About this task:
Each record should be set down again so that it matches the original exactly.

(Saved entries)
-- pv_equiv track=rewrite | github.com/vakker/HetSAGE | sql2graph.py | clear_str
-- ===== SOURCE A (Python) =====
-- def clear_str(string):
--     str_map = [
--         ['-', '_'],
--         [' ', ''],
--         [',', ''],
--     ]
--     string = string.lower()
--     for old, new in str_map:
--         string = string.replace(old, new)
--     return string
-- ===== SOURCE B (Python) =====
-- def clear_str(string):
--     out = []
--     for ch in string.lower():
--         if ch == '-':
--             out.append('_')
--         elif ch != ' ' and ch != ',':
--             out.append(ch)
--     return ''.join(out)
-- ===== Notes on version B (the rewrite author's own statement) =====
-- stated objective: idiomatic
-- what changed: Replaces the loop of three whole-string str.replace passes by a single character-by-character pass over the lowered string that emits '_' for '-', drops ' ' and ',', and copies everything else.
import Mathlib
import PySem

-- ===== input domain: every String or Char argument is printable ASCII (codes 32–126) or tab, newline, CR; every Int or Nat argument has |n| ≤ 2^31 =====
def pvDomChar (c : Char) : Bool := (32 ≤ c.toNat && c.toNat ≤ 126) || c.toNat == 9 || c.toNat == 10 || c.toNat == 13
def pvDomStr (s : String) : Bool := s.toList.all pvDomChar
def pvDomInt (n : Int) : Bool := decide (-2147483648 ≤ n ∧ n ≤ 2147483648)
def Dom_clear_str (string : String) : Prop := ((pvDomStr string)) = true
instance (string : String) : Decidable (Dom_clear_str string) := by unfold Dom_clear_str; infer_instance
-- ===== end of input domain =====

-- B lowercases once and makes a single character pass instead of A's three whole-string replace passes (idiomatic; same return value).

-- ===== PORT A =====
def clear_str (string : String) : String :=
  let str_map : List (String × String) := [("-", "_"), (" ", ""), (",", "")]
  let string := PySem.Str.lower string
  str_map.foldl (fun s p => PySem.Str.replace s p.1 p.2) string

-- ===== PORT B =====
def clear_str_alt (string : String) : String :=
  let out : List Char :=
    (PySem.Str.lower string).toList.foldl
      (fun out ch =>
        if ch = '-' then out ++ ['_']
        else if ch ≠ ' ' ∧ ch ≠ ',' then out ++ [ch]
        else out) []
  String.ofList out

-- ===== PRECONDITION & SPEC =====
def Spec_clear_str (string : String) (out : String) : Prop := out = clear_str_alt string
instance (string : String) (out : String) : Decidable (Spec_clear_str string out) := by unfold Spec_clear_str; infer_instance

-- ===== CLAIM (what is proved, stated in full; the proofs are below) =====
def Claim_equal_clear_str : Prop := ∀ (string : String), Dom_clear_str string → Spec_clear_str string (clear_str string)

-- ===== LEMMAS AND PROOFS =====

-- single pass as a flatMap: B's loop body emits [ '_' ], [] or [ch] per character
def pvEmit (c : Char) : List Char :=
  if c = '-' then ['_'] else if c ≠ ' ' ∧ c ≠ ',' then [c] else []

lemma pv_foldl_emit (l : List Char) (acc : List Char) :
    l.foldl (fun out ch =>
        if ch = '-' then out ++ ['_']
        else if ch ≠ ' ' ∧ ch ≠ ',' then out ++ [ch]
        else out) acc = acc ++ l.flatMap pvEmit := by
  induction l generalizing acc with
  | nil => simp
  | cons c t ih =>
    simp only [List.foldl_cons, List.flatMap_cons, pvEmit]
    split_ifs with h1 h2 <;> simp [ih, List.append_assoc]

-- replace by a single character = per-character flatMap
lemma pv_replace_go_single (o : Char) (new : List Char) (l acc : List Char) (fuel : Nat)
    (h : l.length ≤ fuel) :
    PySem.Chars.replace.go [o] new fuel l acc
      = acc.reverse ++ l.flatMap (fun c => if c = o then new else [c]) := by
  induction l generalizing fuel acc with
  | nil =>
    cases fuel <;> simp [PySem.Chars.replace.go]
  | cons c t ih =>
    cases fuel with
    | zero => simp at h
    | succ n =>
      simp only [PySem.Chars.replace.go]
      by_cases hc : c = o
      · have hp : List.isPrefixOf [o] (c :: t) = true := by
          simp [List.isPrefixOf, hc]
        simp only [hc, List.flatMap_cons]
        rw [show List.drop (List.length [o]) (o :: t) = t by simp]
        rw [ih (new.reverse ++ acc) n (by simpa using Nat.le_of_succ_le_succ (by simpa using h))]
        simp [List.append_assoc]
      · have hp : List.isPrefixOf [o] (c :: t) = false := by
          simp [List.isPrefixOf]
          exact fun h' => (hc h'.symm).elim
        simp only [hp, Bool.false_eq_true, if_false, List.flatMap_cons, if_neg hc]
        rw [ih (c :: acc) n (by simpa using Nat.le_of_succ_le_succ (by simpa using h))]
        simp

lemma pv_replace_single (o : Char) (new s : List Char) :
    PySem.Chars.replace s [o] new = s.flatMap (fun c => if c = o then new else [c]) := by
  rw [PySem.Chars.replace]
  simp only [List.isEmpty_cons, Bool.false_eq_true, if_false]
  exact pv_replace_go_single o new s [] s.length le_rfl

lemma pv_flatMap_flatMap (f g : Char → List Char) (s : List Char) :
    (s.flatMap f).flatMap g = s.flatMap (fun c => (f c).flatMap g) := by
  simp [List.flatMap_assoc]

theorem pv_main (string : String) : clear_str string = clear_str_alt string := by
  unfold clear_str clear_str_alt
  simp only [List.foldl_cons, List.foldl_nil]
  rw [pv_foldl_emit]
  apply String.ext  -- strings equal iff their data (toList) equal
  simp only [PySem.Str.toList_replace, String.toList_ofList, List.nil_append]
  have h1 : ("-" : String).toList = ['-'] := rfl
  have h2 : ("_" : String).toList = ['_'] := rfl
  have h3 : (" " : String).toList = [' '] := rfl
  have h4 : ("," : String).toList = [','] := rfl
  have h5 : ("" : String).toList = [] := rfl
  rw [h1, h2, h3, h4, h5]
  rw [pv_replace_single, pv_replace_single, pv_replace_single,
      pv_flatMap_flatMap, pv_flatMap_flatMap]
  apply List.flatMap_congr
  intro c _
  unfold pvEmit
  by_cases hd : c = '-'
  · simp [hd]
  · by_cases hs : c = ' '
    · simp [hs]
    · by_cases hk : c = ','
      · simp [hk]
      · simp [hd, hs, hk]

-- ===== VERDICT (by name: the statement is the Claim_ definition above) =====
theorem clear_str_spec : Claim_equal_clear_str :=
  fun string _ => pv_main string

Answer to this task:
-- pv_equiv track=rewrite | github.com/vakker/HetSAGE | sql2graph.py | clear_str
-- ===== SOURCE A (Python) =====
-- def clear_str(string):
--     str_map = [
--         ['-', '_'],
--         [' ', ''],
--         [',', ''],
--     ]
--     string = string.lower()
--     for old, new in str_map:
--         string = string.replace(old, new)
--     return string
-- ===== SOURCE B (Python) =====
-- def clear_str(string):
--     out = []
--     for ch in string.lower():
--         if ch == '-':
--             out.append('_')
--         elif ch != ' ' and ch != ',':
--             out.append(ch)
--     return ''.join(out)
-- ===== Notes on version B (the rewrite author's own statement) =====
-- stated objective: idiomatic
-- what changed: Replaces the loop of three whole-string str.replace passes by a single character-by-character pass over the lowered string that emits '_' for '-', drops ' ' and ',', and copies everything else.
import Mathlib
import PySem

-- ===== input domain: every String or Char argument is printable ASCII (codes 32–126) or tab, newline, CR; every Int or Nat argument has |n| ≤ 2^31 =====
def pvDomChar (c : Char) : Bool := (32 ≤ c.toNat && c.toNat ≤ 126) || c.toNat == 9 || c.toNat == 10 || c.toNat == 13
def pvDomStr (s : String) : Bool := s.toList.all pvDomChar
def pvDomInt (n : Int) : Bool := decide (-2147483648 ≤ n ∧ n ≤ 2147483648)
def Dom_clear_str (string : String) : Prop := ((pvDomStr string)) = true
instance (string : String) : Decidable (Dom_clear_str string) := by unfold Dom_clear_str; infer_instance
-- ===== end of input domain =====

-- B lowercases once and makes a single character pass instead of A's three whole-string replace passes (idiomatic; same return value).

-- ===== PORT A =====
def clear_str (string : String) : String :=
  let str_map : List (String × String) := [("-", "_"), (" ", ""), (",", "")]
  let string := PySem.Str.lower string
  str_map.foldl (fun s p => PySem.Str.replace s p.1 p.2) string

-- ===== PORT B =====
def clear_str_alt (string : String) : String :=
  let out : List Char :=
    (PySem.Str.lower string).toList.foldl
      (fun out ch =>
        if ch = '-' then out ++ ['_']
        else if ch ≠ ' ' ∧ ch ≠ ',' then out ++ [ch]
        else out) []
  String.ofList out

-- ===== PRECONDITION & SPEC =====
def Spec_clear_str (string : String) (out : String) : Prop := out = clear_str_alt string
instance (string : String) (out : String) : Decidable (Spec_clear_str string out) := by unfold Spec_clear_str; infer_instance

-- ===== CLAIM (what is proved, stated in full; the proofs are below) =====
def Claim_equal_clear_str : Prop := ∀ (string : String), Dom_clear_str string → Spec_clear_str string (clear_str string)

-- ===== LEMMAS AND PROOFS =====

-- single pass as a flatMap: B's loop body emits [ '_' ], [] or [ch] per character
def pvEmit (c : Char) : List Char :=
  if c = '-' then ['_'] else if c ≠ ' ' ∧ c ≠ ',' then [c] else []

lemma pv_foldl_emit (l : List Char) (acc : List Char) :
    l.foldl (fun out ch =>
        if ch = '-' then out ++ ['_']
        else if ch ≠ ' ' ∧ ch ≠ ',' then out ++ [ch]
        else out) acc = acc ++ l.flatMap pvEmit := by
  induction l generalizing acc with
  | nil => simp
  | cons c t ih =>
    simp only [List.foldl_cons, List.flatMap_cons, pvEmit]
    split_ifs with h1 h2 <;> simp [ih, List.append_assoc]

-- replace by a single character = per-character flatMap
lemma pv_replace_go_single (o : Char) (new : List Char) (l acc : List Char) (fuel : Nat)
    (h : l.length ≤ fuel) :
    PySem.Chars.replace.go [o] new fuel l acc
      = acc.reverse ++ l.flatMap (fun c => if c = o then new else [c]) := by
  induction l generalizing fuel acc with
  | nil =>
    cases fuel <;> simp [PySem.Chars.replace.go]
  | cons c t ih =>
    cases fuel with
    | zero => simp at h
    | succ n =>
      simp only [PySem.Chars.replace.go]
      by_cases hc : c = o
      · have hp : List.isPrefixOf [o] (c :: t) = true := by
          simp [List.isPrefixOf, hc]
        simp only [hc, List.flatMap_cons]
        rw [show List.drop (List.length [o]) (o :: t) = t by simp]
        rw [ih (new.reverse ++ acc) n (by simpa using Nat.le_of_succ_le_succ (by simpa using h))]
        simp [List.append_assoc]
      · have hp : List.isPrefixOf [o] (c :: t) = false := by
          simp [List.isPrefixOf]
          exact fun h' => (hc h'.symm).elim
        simp only [hp, Bool.false_eq_true, if_false, List.flatMap_cons, if_neg hc]
        rw [ih (c :: acc) n (by simpa using Nat.le_of_succ_le_succ (by simpa using h))]
        simp

lemma pv_replace_single (o : Char) (new s : List Char) :
    PySem.Chars.replace s [o] new = s.flatMap (fun c => if c = o then new else [c]) := by
  rw [PySem.Chars.replace]
  simp only [List.isEmpty_cons, Bool.false_eq_true, if_false]
  exact pv_replace_go_single o new s [] s.length le_rfl

lemma pv_flatMap_flatMap (f g : Char → List Char) (s : List Char) :
    (s.flatMap f).flatMap g = s.flatMap (fun c => (f c).flatMap g) := by
  simp [List.flatMap_assoc]

theorem pv_main (string : String) : clear_str string = clear_str_alt string := by
  unfold clear_str clear_str_alt
  simp only [List.foldl_cons, List.foldl_nil]
  rw [pv_foldl_emit]
  apply String.ext  -- strings equal iff their data (toList) equal
  simp only [PySem.Str.toList_replace, String.toList_ofList, List.nil_append]
  have h1 : ("-" : String).toList = ['-'] := rfl
  have h2 : ("_" : String).toList = ['_'] := rfl
  have h3 : (" " : String).toList = [' '] := rfl
  have h4 : ("," : String).toList = [','] := rfl
  have h5 : ("" : String).toList = [] := rfl
  rw [h1, h2, h3, h4, h5]
  rw [pv_replace_single, pv_replace_single, pv_replace_single,
      pv_flatMap_flatMap, pv_flatMap_flatMap]
  apply List.flatMap_congr
  intro c _
  unfold pvEmit
  by_cases hd : c = '-'
  · simp [hd]
  · by_cases hs : c = ' '
    · simp [hs]
    · by_cases hk : c = ','
      · simp [hk]
      · simp [hd, hs, hk]

-- ===== VERDICT (by name: the statement is the Claim_ definition above) =====
theorem clear_str_spec : Claim_equal_clear_str :=
  fun string _ => pv_main string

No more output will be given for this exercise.